ES Modules: suggestions for improvement
David Herman
dherman at mozilla.com
Wed Jun 27 09:45:54 PDT 2012
On Jun 27, 2012, at 8:46 AM, Isaac Schlueter wrote:
> I am not at all convinced that typo-checking is anywhere near worth
> the price tag, or is even a problem. Most of the alleged needs for
> type-checking are a bit dubious to me; that's not really what JS is
> all about.
Well, "not JavaScripty" is a circular argument.
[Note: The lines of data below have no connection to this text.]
-- pv_equiv track=rewrite | github.com/Charpup/game-localization-mvr | scripts/run_ui_art_residual_triage.py | merge_repaired_rows
-- ===== SOURCE A (Python) =====
-- from typing import Any, Dict, Iterable, List
--
-- def merge_repaired_rows(base_rows: List[Dict[str, str]], patched_rows: List[Dict[str, str]]) -> List[Dict[str, str]]:
--     patched_map = {str(row.get("string_id") or ""): row for row in patched_rows}
--     merged: List[Dict[str, str]] = []
--     for row in base_rows:
--         sid = str(row.get("string_id") or "")
--         patch = patched_map.get(sid)
--         if not patch:
--             merged.append(dict(row))
--             continue
--         combined = dict(row)
--         for key, value in patch.items():
--             if value == "" and key not in {"target_text", "target", "target_ru"}:
--                 continue
--             combined[key] = value
--         combined["current_target_text"] = str(patch.get("target_text") or patch.get("target_ru") or "")
--         combined["residual_merge_status"] = str(patch.get("translate_status") or "patched")
--         merged.append(combined)
--     return merged
-- ===== SOURCE B (Python) =====
-- from typing import Dict, List, Optional
--
-- _KEEP = ("target_text", "target", "target_ru")
--
--
-- def _sid(d: Dict[str, str]) -> str:
--     return str(d.get("string_id") or "")
--
--
-- def _patch_for(patched_rows: List[Dict[str, str]], sid: str) -> Optional[Dict[str, str]]:
--     # last patched row with this normalized string_id wins (dict semantics)
--     for cand in reversed(patched_rows):
--         if _sid(cand) == sid:
--             return cand
--     return None
--
--
-- def _merge_row(row: Dict[str, str], patch: Optional[Dict[str, str]]) -> Dict[str, str]:
--     if not patch:
--         return dict(row)
--     combined = dict(row)
--     combined.update((k, v) for k, v in patch.items() if v != "" or k in _KEEP)
--     combined["current_target_text"] = patch.get("target_text") or patch.get("target_ru") or ""
--     combined["residual_merge_status"] = patch.get("translate_status") or "patched"
--     return combined
--
--
-- def merge_repaired_rows(base_rows: List[Dict[str, str]], patched_rows: List[Dict[str, str]]) -> List[Dict[str, str]]:
--     return [_merge_row(row, _patch_for(patched_rows, _sid(row))) for row in base_rows]
-- ===== Notes on version B (the rewrite author's own statement) =====
-- stated objective: alternative
-- what changed: B drops A's prebuilt patched_map dict: each base row locates its patch by a reverse linear scan of patched_rows (first hit of the reversal = dict's last-writer-wins), applies the patch via a filtered dict update instead of a skip-continue loop, and builds the output with a single list comprehension instead of an accumulator loop.
import Mathlib
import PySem

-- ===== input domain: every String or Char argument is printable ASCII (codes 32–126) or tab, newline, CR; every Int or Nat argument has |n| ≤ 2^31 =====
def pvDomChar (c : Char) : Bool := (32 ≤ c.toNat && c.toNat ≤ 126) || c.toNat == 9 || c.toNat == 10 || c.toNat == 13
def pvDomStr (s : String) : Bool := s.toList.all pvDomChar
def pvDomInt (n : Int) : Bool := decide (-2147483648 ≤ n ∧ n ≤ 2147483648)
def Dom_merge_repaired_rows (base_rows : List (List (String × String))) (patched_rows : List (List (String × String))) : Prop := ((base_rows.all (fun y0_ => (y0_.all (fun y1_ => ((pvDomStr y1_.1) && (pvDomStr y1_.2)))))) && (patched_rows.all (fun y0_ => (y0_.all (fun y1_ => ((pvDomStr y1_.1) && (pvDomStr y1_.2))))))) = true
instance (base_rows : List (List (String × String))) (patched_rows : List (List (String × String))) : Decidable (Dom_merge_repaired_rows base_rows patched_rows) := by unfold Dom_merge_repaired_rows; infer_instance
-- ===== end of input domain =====

-- B drops A's prebuilt patched_map: each base row finds its patch by a reverse linear scan of
-- patched_rows (last matching normalized string_id wins, as in the dict), and the output is a
-- single list comprehension; objective: alternative decomposition, not faster.

-- ===== PORT A =====
-- str(d.get("string_id") or "") : missing key and "" both normalize to ""
def pvSidA (row : List (String × String)) : String :=
  (PySem.Dict.mk row).getD "string_id" ""

-- 'a or b' on strings: first operand if truthy (nonempty), else second
def pvOrA (a b : String) : String := if a = "" then b else a

def pvCombineA (row patch : List (String × String)) : List (String × String) :=
  let combined := patch.foldl
    (fun c kv =>
      if kv.2 = "" ∧ ¬ (kv.1 = "target_text" ∨ kv.1 = "target" ∨ kv.1 = "target_ru") then c
      else c.insert kv.1 kv.2)
    (PySem.Dict.mk row)
  let p := PySem.Dict.mk patch
  let combined := combined.insert "current_target_text"
    (pvOrA (p.getD "target_text" "") (pvOrA (p.getD "target_ru" "") ""))
  let combined := combined.insert "residual_merge_status"
    (pvOrA (p.getD "translate_status" "") "patched")
  combined.items

def merge_repaired_rows (base_rows : List (List (String × String))) (patched_rows : List (List (String × String))) : List (List (String × String)) :=
  let patched_map := patched_rows.foldl
    (fun m row => m.insert (pvSidA row) row) PySem.Dict.empty
  base_rows.foldl
    (fun merged row =>
      match patched_map.get? (pvSidA row) with
      | none => merged ++ [row]                         -- patch is None : falsy
      | some patch =>
        if patch = [] then merged ++ [row]              -- patch is {} : falsy
        else merged ++ [pvCombineA row patch])
    []

-- ===== PORT B =====
def pvSidB (d : List (String × String)) : String :=
  (PySem.Dict.mk d).getD "string_id" ""

def pvOrB (a b : String) : String := if a = "" then b else a

-- last patched row with this normalized string_id wins: first hit of the reversed scan
def pvPatchForB (patched_rows : List (List (String × String))) (sid : String) : Option (List (String × String)) :=
  patched_rows.reverse.find? (fun cand => pvSidB cand == sid)

def pvMergeRowB (row : List (String × String)) (patch? : Option (List (String × String))) : List (String × String) :=
  match patch? with
  | none => row
  | some patch =>
    if patch = [] then row
    else
      let p := PySem.Dict.mk patch
      let combined := (PySem.Dict.mk row).update
        (patch.filter (fun kv => kv.2 ≠ "" ∨ kv.1 ∈ ["target_text", "target", "target_ru"]))
      let combined := combined.insert "current_target_text"
        (pvOrB (p.getD "target_text" "") (pvOrB (p.getD "target_ru" "") ""))
      let combined := combined.insert "residual_merge_status"
        (pvOrB (p.getD "translate_status" "") "patched")
      combined.items

def merge_repaired_rows_alt (base_rows : List (List (String × String))) (patched_rows : List (List (String × String))) : List (List (String × String)) :=
  base_rows.map (fun row => pvMergeRowB row (pvPatchForB patched_rows (pvSidB row)))

-- ===== PRECONDITION & SPEC =====
def Spec_merge_repaired_rows (base_rows : List (List (String × String))) (patched_rows : List (List (String × String))) (out : List (List (String × String))) : Prop := out = merge_repaired_rows_alt base_rows patched_rows
instance (base_rows : List (List (String × String))) (patched_rows : List (List (String × String))) (out : List (List (String × String))) : Decidable (Spec_merge_repaired_rows base_rows patched_rows out) := by unfold Spec_merge_repaired_rows; infer_instance

-- ===== CLAIM (what is proved, stated in full; the proofs are below) =====
def Claim_equal_merge_repaired_rows : Prop := ∀ (base_rows : List (List (String × String))) (patched_rows : List (List (String × String))), Dom_merge_repaired_rows base_rows patched_rows → Spec_merge_repaired_rows base_rows patched_rows (merge_repaired_rows base_rows patched_rows)

-- ===== LEMMAS AND PROOFS =====

-- pvSidA and pvSidB are the same normalization
theorem pvSid_eq (row : List (String × String)) : pvSidA row = pvSidB row := rfl

-- the dict built by A's comprehension looks up the same row B's reversed scan finds
theorem get?_foldl_insert_eq_find (l : List (List (String × String)))
    (m : PySem.Dict String (List (String × String))) (sid : String) :
    (l.foldl (fun m row => m.insert (pvSidA row) row) m).get? sid
      = (match l.reverse.find? (fun c => pvSidB c == sid) with
         | some c => some c
         | none => m.get? sid) := by
  induction l generalizing m with
  | nil => simp
  | cons r rest ih =>
    simp only [List.foldl_cons, List.reverse_cons, List.find?_append]
    rw [ih]
    cases hf : rest.reverse.find? (fun c => pvSidB c == sid) with
    | some c => simp
    | none =>
      simp only [List.find?_singleton]
      by_cases h : pvSidB r == sid
      · have hs : sid = pvSidA r := by
          rw [pvSid_eq]; exact (eq_of_beq h).symm
        simp [hs, pvSid_eq, PySem.Dict.get?_insert_self]
      · have hne : sid ≠ pvSidA r := by
          rw [pvSid_eq]; intro he; exact h (by simp [he])
        simp [h, PySem.Dict.get?_insert, hne]

-- A's skip-or-insert loop over the patch equals B's update with the filtered pairs
theorem foldl_skip_eq_update (patch : List (String × String))
    (d : PySem.Dict String String) :
    patch.foldl
      (fun c kv =>
        if kv.2 = "" ∧ ¬ (kv.1 = "target_text" ∨ kv.1 = "target" ∨ kv.1 = "target_ru") then c
        else c.insert kv.1 kv.2) d
      = d.update (patch.filter (fun kv => kv.2 ≠ "" ∨ kv.1 ∈ ["target_text", "target", "target_ru"])) := by
  induction patch generalizing d with
  | nil => rfl
  | cons kv rest ih =>
    simp only [List.foldl_cons, List.filter_cons]
    by_cases h : kv.2 = "" ∧ ¬ (kv.1 = "target_text" ∨ kv.1 = "target" ∨ kv.1 = "target_ru")
    · have hb : (decide (kv.2 ≠ "" ∨ kv.1 ∈ ["target_text", "target", "target_ru"])) = false := by
        simp only [List.mem_cons, List.not_mem_nil, or_false]
        simp [h.1, fun c => h.2 c]
      rw [if_pos h, ih, hb]
      simp
    · have hb : (decide (kv.2 ≠ "" ∨ kv.1 ∈ ["target_text", "target", "target_ru"])) = true := by
        simp only [List.mem_cons, List.not_mem_nil, or_false, decide_eq_true_eq]
        by_cases h2 : kv.2 = ""
        · right
          by_contra hk
          exact h ⟨h2, by tauto⟩
        · exact Or.inl h2
      rw [if_neg h, hb, ih]
      rfl

-- per-row agreement
theorem row_eq (patched_rows : List (List (String × String))) (row : List (String × String)) :
    (match (patched_rows.foldl (fun m r => m.insert (pvSidA r) r) PySem.Dict.empty).get? (pvSidA row) with
     | none => row
     | some patch => if patch = [] then row else pvCombineA row patch)
      = pvMergeRowB row (pvPatchForB patched_rows (pvSidB row)) := by
  rw [get?_foldl_insert_eq_find, pvSid_eq]
  unfold pvPatchForB
  cases hf : patched_rows.reverse.find? (fun c => pvSidB c == pvSidB row) with
  | none => simp [pvMergeRowB, PySem.Dict.get?, PySem.Dict.empty]
  | some patch =>
    simp only
    by_cases hp : patch = []
    · simp [hp, pvMergeRowB]
    · simp only [pvMergeRowB, if_neg hp]
      unfold pvCombineA
      rw [foldl_skip_eq_update]
      rfl

-- ===== VERDICT (by name: the statement is the Claim_ definition above) =====
theorem merge_repaired_rows_spec : Claim_equal_merge_repaired_rows := by
  intro base patched _
  unfold Spec_merge_repaired_rows merge_repaired_rows merge_repaired_rows_alt
  simp only
  rw [show (fun (merged : List (List (String × String))) row =>
        match (patched.foldl (fun m r => m.insert (pvSidA r) r) PySem.Dict.empty).get? (pvSidA row) with
        | none => merged ++ [row]
        | some patch => if patch = [] then merged ++ [row] else merged ++ [pvCombineA row patch])
      = (fun merged row => merged ++ [pvMergeRowB row (pvPatchForB patched (pvSidB row))]) from ?_]
  · exact (PySem.List.foldl_append_singleton_eq_map _ _ _).trans (by simp)
  · funext merged row
    rw [← row_eq]
    cases (patched.foldl (fun m r => m.insert (pvSidA r) r) PySem.Dict.empty).get? (pvSidA row) with
    | none => rfl
    | some p => by_cases hp : p = [] <;> simp [hp]
-- pv_equiv track=rewrite | github.com/pierrellompart21/amsterdam-rent-scraper | src/amsterdam_rent_scraper/utils/neighborhoods.py | normalize_neighborhood_name
-- ===== SOURCE A (Python) =====
-- def normalize_neighborhood_name(name: str, target_city: str = "amsterdam") -> str:
--     """Normalize a neighborhood name for lookup."""
--     if not name:
--         return ""
--     # Lowercase and strip
--     normalized = name.lower().strip()
--     # Remove common prefixes based on city
--     if target_city == "amsterdam":
--         for prefix in ["amsterdam ", "amsterdam-"]:
--             if normalized.startswith(prefix):
--                 normalized = normalized[len(prefix):]
--     elif target_city == "helsinki":
--         for prefix in ["helsinki ", "helsinki-", "espoo ", "espoo-"]:
--             if normalized.startswith(prefix):
--                 normalized = normalized[len(prefix):]
--     elif target_city == "stockholm":
--         for prefix in ["stockholm ", "stockholm-", "stockholms "]:
--             if normalized.startswith(prefix):
--                 normalized = normalized[len(prefix):]
--     return normalized
-- ===== SOURCE B (Python) =====
-- _CITY_PREFIXES = {
--     "amsterdam": ["amsterdam ", "amsterdam-"],
--     "helsinki": ["helsinki ", "helsinki-", "espoo ", "espoo-"],
--     "stockholm": ["stockholm ", "stockholm-", "stockholms "],
-- }
--
--
-- def _strip_prefixes(s, prefixes):
--     """Strip each matching prefix in sequence, recursively."""
--     if not prefixes:
--         return s
--     head = prefixes[0]
--     if s.startswith(head):
--         s = s[len(head):]
--     return _strip_prefixes(s, prefixes[1:])
--
--
-- def normalize_neighborhood_name(name: str, target_city: str = "amsterdam") -> str:
--     """Normalize a neighborhood name for lookup."""
--     return _strip_prefixes(name.lower().strip(), _CITY_PREFIXES.get(target_city, []))
-- ===== Notes on version B (the rewrite author's own statement) =====
-- stated objective: idiomatic
-- what changed: Replaced the three-way if/elif ladder of imperative prefix loops with a city->prefixes lookup table plus a single recursive prefix-stripping helper; the explicit empty-name special case disappears since the lower/strip/strip-prefixes pipeline already yields the empty string there.
import Mathlib
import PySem

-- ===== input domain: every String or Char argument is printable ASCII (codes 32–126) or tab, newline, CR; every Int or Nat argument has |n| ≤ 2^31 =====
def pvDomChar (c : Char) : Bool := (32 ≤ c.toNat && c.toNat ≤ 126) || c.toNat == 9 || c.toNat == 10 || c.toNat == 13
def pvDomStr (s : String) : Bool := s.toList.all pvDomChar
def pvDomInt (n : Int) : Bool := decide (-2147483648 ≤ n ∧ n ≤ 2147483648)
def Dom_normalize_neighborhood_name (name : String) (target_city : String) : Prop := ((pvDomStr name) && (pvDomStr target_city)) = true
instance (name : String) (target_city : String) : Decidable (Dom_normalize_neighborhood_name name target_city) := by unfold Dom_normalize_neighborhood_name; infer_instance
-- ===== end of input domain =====

-- B replaces A's three-way if/elif ladder of imperative prefix loops by a city→prefixes table
-- plus one recursive prefix-stripping helper (idiomatic; same cost).


-- ===== PORT A =====
-- one iteration of A's inner 'for prefix in …' loop body
def pvAStep (normalized : String) (p : String) : String :=
  if PySem.Str.startswith normalized p then
    PySem.Str.slice normalized (some (PySem.Str.len p)) none
  else normalized

def normalize_neighborhood_name (name : String) (target_city : String) : String :=
  if name = "" then ""
  else
    let normalized := PySem.Str.strip (PySem.Str.lower name)
    if target_city = "amsterdam" then
      ["amsterdam ", "amsterdam-"].foldl pvAStep normalized
    else if target_city = "helsinki" then
      ["helsinki ", "helsinki-", "espoo ", "espoo-"].foldl pvAStep normalized
    else if target_city = "stockholm" then
      ["stockholm ", "stockholm-", "stockholms "].foldl pvAStep normalized
    else normalized

-- ===== PORT B =====
def pvCityPrefixes : PySem.Dict String (List String) :=
  PySem.Dict.mk
    [("amsterdam", ["amsterdam ", "amsterdam-"]),
     ("helsinki", ["helsinki ", "helsinki-", "espoo ", "espoo-"]),
     ("stockholm", ["stockholm ", "stockholm-", "stockholms "])]

def pvStripPrefixes : String → List String → String
  | s, [] => s
  | s, head :: rest =>
    pvStripPrefixes
      (if PySem.Str.startswith s head then
        PySem.Str.slice s (some (PySem.Str.len head)) none
      else s) rest

def normalize_neighborhood_name_alt (name : String) (target_city : String) : String :=
  pvStripPrefixes (PySem.Str.strip (PySem.Str.lower name)) (pvCityPrefixes.getD target_city [])

-- ===== PRECONDITION & SPEC =====
def Spec_normalize_neighborhood_name (name : String) (target_city : String) (out : String) : Prop := out = normalize_neighborhood_name_alt name target_city
instance (name : String) (target_city : String) (out : String) : Decidable (Spec_normalize_neighborhood_name name target_city out) := by unfold Spec_normalize_neighborhood_name; infer_instance

-- ===== CLAIM (what is proved, stated in full; the proofs are below) =====
def Claim_equal_normalize_neighborhood_name : Prop := ∀ (name : String) (target_city : String), Dom_normalize_neighborhood_name name target_city → Spec_normalize_neighborhood_name name target_city (normalize_neighborhood_name name target_city)

-- ===== LEMMAS AND PROOFS =====
theorem pvStrip_eq_foldl (s : String) (ps : List String) :
    pvStripPrefixes s ps = ps.foldl pvAStep s := by
  induction ps generalizing s with
  | nil => rfl
  | cons p rest ih => simpa [pvStripPrefixes, List.foldl, pvAStep] using ih _

theorem pvGetD_other (tc : String) (h1 : tc ≠ "amsterdam") (h2 : tc ≠ "helsinki")
    (h3 : tc ≠ "stockholm") : pvCityPrefixes.getD tc [] = [] := by
  simp [pvCityPrefixes, PySem.Dict.getD, PySem.Dict.get?,
    Ne.symm h1, Ne.symm h2, Ne.symm h3]

theorem pvStripLowerEmpty : PySem.Str.strip (PySem.Str.lower "") = "" := by decide

-- ===== VERDICT (by name: the statement is the Claim_ definition above) =====
theorem normalize_neighborhood_name_spec : Claim_equal_normalize_neighborhood_name := by
  intro name tc _
  unfold Spec_normalize_neighborhood_name normalize_neighborhood_name normalize_neighborhood_name_alt
  by_cases h1 : tc = "amsterdam"
  · subst h1
    by_cases hn : name = ""
    · subst hn; decide
    · rw [if_neg hn]; simp [pvStrip_eq_foldl, pvCityPrefixes, PySem.Dict.getD, PySem.Dict.get?]
  · by_cases h2 : tc = "helsinki"
    · subst h2
      by_cases hn : name = ""
      · subst hn; decide
      · rw [if_neg hn]; simp [pvStrip_eq_foldl, pvCityPrefixes, PySem.Dict.getD, PySem.Dict.get?]
    · by_cases h3 : tc = "stockholm"
      · subst h3
        by_cases hn : name = ""
        · subst hn; decide
        · rw [if_neg hn]; simp [pvStrip_eq_foldl, pvCityPrefixes, PySem.Dict.getD, PySem.Dict.get?]
      · rw [pvGetD_other tc h1 h2 h3]
        by_cases hn : name = ""
        · subst hn; simp [pvStripPrefixes, pvStripLowerEmpty]
        · simp [hn, h1, h2, h3, pvStripPrefixes]
-- pv_equiv track=rewrite | github.com/Artamta/Fuxi-Updated-V2 | scripts/generate_publication_report_pack.py | variable_order
-- ===== SOURCE A (Python) =====
-- from typing import Dict, List, Sequence, Tuple
--
-- def variable_order(existing: Sequence[str]) -> List[str]:
--     preferred = [
--         "2m_temperature",
--         "surface_pressure",
--         "10m_u_component_of_wind",
--         "10m_v_component_of_wind",
--         "total_column_water_vapour",
--         "temperature_plev850",
--         "temperature_plev500",
--         "temperature_plev250",
--         "geopotential_plev850",
--         "geopotential_plev500",
--         "geopotential_plev250",
--         "specific_humidity_plev850",
--         "specific_humidity_plev500",
--         "specific_humidity_plev250",
--         "u_component_of_wind_plev850",
--         "u_component_of_wind_plev500",
--         "u_component_of_wind_plev250",
--         "v_component_of_wind_plev850",
--         "v_component_of_wind_plev500",
--         "v_component_of_wind_plev250",
--     ]
--     seen = set(existing)
--     ordered = [v for v in preferred if v in seen]
--     ordered.extend([v for v in existing if v not in ordered])
--     return ordered
-- ===== SOURCE B (Python) =====
-- def variable_order(existing):
--     preferred = [
--         "2m_temperature",
--         "surface_pressure",
--         "10m_u_component_of_wind",
--         "10m_v_component_of_wind",
--         "total_column_water_vapour",
--         "temperature_plev850",
--         "temperature_plev500",
--         "temperature_plev250",
--         "geopotential_plev850",
--         "geopotential_plev500",
--         "geopotential_plev250",
--         "specific_humidity_plev850",
--         "specific_humidity_plev500",
--         "specific_humidity_plev250",
--         "u_component_of_wind_plev850",
--         "u_component_of_wind_plev500",
--         "u_component_of_wind_plev250",
--         "v_component_of_wind_plev850",
--         "v_component_of_wind_plev500",
--         "v_component_of_wind_plev250",
--     ]
--     rank = {name: i for i, name in enumerate(preferred)}
--     in_pref = sorted({v for v in existing if v in rank}, key=rank.get)
--     extras = [v for v in existing if v not in rank]
--     return in_pref + extras
-- ===== Notes on version B (the rewrite author's own statement) =====
-- stated objective: alternative
-- what changed: Instead of scanning the fixed preferred list for membership hits and rescanning it per extra element, B builds a rank table once, sorts the deduplicated preferred hits of the input by rank, and keeps non-preferred items in order.
import Mathlib
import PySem

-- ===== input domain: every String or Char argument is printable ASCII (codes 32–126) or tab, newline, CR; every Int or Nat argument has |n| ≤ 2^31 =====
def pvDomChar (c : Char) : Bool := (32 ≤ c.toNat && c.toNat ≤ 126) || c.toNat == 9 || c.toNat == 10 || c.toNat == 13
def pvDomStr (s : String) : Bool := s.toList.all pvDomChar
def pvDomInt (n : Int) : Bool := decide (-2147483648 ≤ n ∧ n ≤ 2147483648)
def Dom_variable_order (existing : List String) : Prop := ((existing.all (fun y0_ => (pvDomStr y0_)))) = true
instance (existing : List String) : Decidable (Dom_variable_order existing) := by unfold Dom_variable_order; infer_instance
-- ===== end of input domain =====

-- B replaces A's scan of the fixed preferred list (and per-element rescans of the hit list)
-- by a rank table: dedup the preferred hits of the input and sort them by rank (objective: alternative).

-- the literal 'preferred' list both Python sources contain
def pvPreferred : List String := [
  "2m_temperature",
  "surface_pressure",
  "10m_u_component_of_wind",
  "10m_v_component_of_wind",
  "total_column_water_vapour",
  "temperature_plev850",
  "temperature_plev500",
  "temperature_plev250",
  "geopotential_plev850",
  "geopotential_plev500",
  "geopotential_plev250",
  "specific_humidity_plev850",
  "specific_humidity_plev500",
  "specific_humidity_plev250",
  "u_component_of_wind_plev850",
  "u_component_of_wind_plev500",
  "u_component_of_wind_plev250",
  "v_component_of_wind_plev850",
  "v_component_of_wind_plev500",
  "v_component_of_wind_plev250"]

-- ===== PORT A =====
def variable_order (existing : List String) : List String :=
  let seen : PySem.Set String := PySem.Set.ofList existing
  let ordered := pvPreferred.filter (fun v => PySem.Set.contains seen v)
  ordered ++ existing.filter (fun v => !(ordered.contains v))

-- ===== PORT B =====
-- rank = {name: i for i, name in enumerate(preferred)}
def pvRank : PySem.Dict String Int :=
  PySem.Dict.ofList ((PySem.List.enumerate pvPreferred).map (fun p => (p.2, p.1)))

-- rank.get(v) as sort key; every sorted element is a key of rank, so the default is never used
def variable_order_alt (existing : List String) : List String :=
  let in_pref := PySem.List.sorted
      (PySem.Set.ofList (existing.filter (fun v => pvRank.contains v)))
      (fun v => pvRank.getD v 0) false
  let extras := existing.filter (fun v => !(pvRank.contains v))
  in_pref ++ extras

-- ===== PRECONDITION & SPEC =====
def Spec_variable_order (existing : List String) (out : List String) : Prop := out = variable_order_alt existing
instance (existing : List String) (out : List String) : Decidable (Spec_variable_order existing out) := by unfold Spec_variable_order; infer_instance

-- ===== CLAIM (what is proved, stated in full; the proofs are below) =====
def Claim_equal_variable_order : Prop := ∀ (existing : List String), Dom_variable_order existing → Spec_variable_order existing (variable_order existing)

-- ===== LEMMAS AND PROOFS =====

theorem pvRank_keys : pvRank.keys = pvPreferred := by decide

theorem pvRank_contains (v : String) : pvRank.contains v = pvPreferred.contains v := by
  rw [PySem.Dict.contains_eq_decide_mem_keys, pvRank_keys]
  simp

theorem pvPreferred_pairwise :
    pvPreferred.Pairwise (fun a b => pvRank.getD a 0 < pvRank.getD b 0) := by decide

theorem pvPreferred_nodup : pvPreferred.Nodup := by decide

theorem ordered_perm (existing : List String) :
    (pvPreferred.filter (fun v => PySem.Set.contains (PySem.Set.ofList existing) v)).Perm
      (PySem.Set.ofList (existing.filter (fun v => pvRank.contains v))) := by
  rw [List.perm_ext_iff_of_nodup (pvPreferred_nodup.filter _) (PySem.Set.nodup_ofList _)]
  intro a
  simp [PySem.Set.mem_ofList, List.mem_filter, pvRank_contains]
  tauto

theorem in_pref_eq (existing : List String) :
    PySem.List.sorted (PySem.Set.ofList (existing.filter (fun v => pvRank.contains v)))
        (fun v => pvRank.getD v 0) false
      = pvPreferred.filter (fun v => PySem.Set.contains (PySem.Set.ofList existing) v) := by
  exact PySem.List.sorted_eq_of_perm_of_pairwise_lt _ _ _ (ordered_perm existing)
    (pvPreferred_pairwise.filter _)

theorem extras_eq (existing : List String) :
    existing.filter
        (fun v => !((pvPreferred.filter (fun u => PySem.Set.contains (PySem.Set.ofList existing) u)).contains v))
      = existing.filter (fun v => !(pvRank.contains v)) := by
  refine List.filter_congr ?_
  intro v hv
  have : (pvPreferred.filter (fun u => PySem.Set.contains (PySem.Set.ofList existing) u)).contains v
      = pvPreferred.contains v := by
    simp [List.mem_filter, PySem.Set.mem_ofList]
    intro _; exact hv
  rw [this, pvRank_contains]

-- ===== VERDICT (by name: the statement is the Claim_ definition above) =====
theorem variable_order_spec : Claim_equal_variable_order := by
  intro existing _
  unfold Spec_variable_order variable_order variable_order_alt
  simp only
  rw [in_pref_eq, extras_eq]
JavaScript serves many communities. One community we talk to is game developers that get a lot of mileage out of static types in other languages, and would love to have a typed dialect of JS. Then there's people who use the Closure compiler, which adds a type discipline to JS.
But we're not even talking about type checking here, just *variable name* checking (although if we don't have static import/export we never will be able to even experiment with interoperable typed dialects of JS -- that door will be permanently shut). IME, a dynamic language with statically checked variables is a nice sweet spot. It catches the really simple errors, because while you may want to do all sorts of dynamic computations in a program, you always want the scoping structure to be fixed and static. But it leaves you free to do all the dynamic stuff you can do today.
> We should look at current
> common problems, and ask, "What is the minimum change to the
> language's semantics and syntax that will make *this problem* go away,
> without causing new problems, or preventing other solutions?"
Hill climbing is famous for reaching local maxima and getting stuck. We have to keep an eye on the longer term at the same time as we solve near-term problems. This is why I have worked for years (not in haste, as your blog post suggests) on a module system that addresses both today's problems and lays foundations for tomorrow.